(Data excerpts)
+++++
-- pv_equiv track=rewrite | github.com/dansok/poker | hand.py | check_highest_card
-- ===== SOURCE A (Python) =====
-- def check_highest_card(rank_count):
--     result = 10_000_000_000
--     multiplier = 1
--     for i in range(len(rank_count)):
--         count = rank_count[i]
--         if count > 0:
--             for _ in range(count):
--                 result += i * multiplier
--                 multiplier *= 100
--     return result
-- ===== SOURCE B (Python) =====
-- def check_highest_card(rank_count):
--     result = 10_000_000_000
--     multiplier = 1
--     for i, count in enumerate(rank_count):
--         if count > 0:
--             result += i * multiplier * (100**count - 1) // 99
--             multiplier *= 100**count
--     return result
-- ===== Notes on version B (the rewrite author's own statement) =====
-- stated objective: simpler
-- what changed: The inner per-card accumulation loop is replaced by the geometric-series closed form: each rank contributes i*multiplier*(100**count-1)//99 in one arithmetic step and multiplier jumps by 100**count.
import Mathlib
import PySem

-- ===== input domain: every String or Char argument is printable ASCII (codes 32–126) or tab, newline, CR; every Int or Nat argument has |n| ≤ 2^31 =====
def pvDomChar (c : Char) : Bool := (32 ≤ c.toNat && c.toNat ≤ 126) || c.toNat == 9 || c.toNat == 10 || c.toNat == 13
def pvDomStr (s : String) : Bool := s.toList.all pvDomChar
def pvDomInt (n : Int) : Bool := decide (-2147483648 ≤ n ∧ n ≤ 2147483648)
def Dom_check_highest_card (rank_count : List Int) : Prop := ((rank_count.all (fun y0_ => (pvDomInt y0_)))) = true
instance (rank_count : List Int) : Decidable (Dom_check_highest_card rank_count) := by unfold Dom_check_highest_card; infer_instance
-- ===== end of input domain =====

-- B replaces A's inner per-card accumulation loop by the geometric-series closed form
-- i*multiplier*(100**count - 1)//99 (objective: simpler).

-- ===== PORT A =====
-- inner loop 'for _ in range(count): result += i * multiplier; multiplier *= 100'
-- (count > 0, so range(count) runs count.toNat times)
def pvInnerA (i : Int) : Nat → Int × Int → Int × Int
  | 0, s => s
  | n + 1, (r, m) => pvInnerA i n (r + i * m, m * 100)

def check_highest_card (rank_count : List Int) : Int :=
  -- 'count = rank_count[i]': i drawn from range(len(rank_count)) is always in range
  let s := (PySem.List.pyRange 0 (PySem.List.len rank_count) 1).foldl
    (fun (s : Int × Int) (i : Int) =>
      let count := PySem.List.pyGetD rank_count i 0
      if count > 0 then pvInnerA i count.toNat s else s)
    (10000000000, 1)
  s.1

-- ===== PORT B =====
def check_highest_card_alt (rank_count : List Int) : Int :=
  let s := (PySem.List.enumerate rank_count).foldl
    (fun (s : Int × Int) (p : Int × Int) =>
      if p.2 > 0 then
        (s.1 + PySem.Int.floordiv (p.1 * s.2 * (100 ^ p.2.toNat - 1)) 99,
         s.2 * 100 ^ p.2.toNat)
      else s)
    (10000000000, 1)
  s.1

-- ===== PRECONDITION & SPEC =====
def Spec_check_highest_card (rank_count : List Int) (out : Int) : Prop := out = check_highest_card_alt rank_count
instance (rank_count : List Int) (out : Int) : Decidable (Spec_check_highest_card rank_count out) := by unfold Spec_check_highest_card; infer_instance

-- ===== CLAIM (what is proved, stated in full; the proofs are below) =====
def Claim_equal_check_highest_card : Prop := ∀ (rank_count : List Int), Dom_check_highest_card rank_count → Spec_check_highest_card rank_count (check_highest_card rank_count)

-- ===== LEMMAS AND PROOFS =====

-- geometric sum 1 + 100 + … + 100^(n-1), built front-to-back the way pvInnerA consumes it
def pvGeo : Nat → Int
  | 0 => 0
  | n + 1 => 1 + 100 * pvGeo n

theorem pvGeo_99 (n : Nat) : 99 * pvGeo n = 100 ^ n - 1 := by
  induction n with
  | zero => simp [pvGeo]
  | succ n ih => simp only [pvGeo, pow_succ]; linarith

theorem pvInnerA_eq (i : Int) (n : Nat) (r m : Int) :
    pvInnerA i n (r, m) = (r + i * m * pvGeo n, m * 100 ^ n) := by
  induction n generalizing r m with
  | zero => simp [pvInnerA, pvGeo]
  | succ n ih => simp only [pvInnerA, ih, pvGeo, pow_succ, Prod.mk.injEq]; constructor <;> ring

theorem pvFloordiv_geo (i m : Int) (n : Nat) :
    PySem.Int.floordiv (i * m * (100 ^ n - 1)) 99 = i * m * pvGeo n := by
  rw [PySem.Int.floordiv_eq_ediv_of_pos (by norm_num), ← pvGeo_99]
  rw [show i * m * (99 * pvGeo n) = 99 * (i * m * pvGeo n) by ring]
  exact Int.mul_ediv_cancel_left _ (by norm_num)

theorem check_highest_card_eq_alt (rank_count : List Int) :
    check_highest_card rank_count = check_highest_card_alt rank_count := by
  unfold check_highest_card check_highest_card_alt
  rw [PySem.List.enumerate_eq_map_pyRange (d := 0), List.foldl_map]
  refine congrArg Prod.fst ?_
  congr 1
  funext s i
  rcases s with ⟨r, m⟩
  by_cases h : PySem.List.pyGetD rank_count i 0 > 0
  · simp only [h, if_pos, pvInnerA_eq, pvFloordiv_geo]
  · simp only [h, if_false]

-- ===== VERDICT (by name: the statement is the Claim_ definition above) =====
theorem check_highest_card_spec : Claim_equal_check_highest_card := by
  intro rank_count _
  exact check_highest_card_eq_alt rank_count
+++++
- _Instructions for the task_:
From the entries above, restate word for word the lines from the line containing "zero => simp [pvGeo]" to the line containing "only [h, if_false]", both ends included, and nothing more.

- _Written answer_:
  | zero => simp [pvGeo]
  | succ n ih => simp only [pvGeo, pow_succ]; linarith

theorem pvInnerA_eq (i : Int) (n : Nat) (r m : Int) :
    pvInnerA i n (r, m) = (r + i * m * pvGeo n, m * 100 ^ n) := by
  induction n generalizing r m with
  | zero => simp [pvInnerA, pvGeo]
  | succ n ih => simp only [pvInnerA, ih, pvGeo, pow_succ, Prod.mk.injEq]; constructor <;> ring

theorem pvFloordiv_geo (i m : Int) (n : Nat) :
    PySem.Int.floordiv (i * m * (100 ^ n - 1)) 99 = i * m * pvGeo n := by
  rw [PySem.Int.floordiv_eq_ediv_of_pos (by norm_num), ← pvGeo_99]
  rw [show i * m * (99 * pvGeo n) = 99 * (i * m * pvGeo n) by ring]
  exact Int.mul_ediv_cancel_left _ (by norm_num)

theorem check_highest_card_eq_alt (rank_count : List Int) :
    check_highest_card rank_count = check_highest_card_alt rank_count := by
  unfold check_highest_card check_highest_card_alt
  rw [PySem.List.enumerate_eq_map_pyRange (d := 0), List.foldl_map]
  refine congrArg Prod.fst ?_
  congr 1
  funext s i
  rcases s with ⟨r, m⟩
  by_cases h : PySem.List.pyGetD rank_count i 0 > 0
  · simp only [h, if_pos, pvInnerA_eq, pvFloordiv_geo]
  · simp only [h, if_false]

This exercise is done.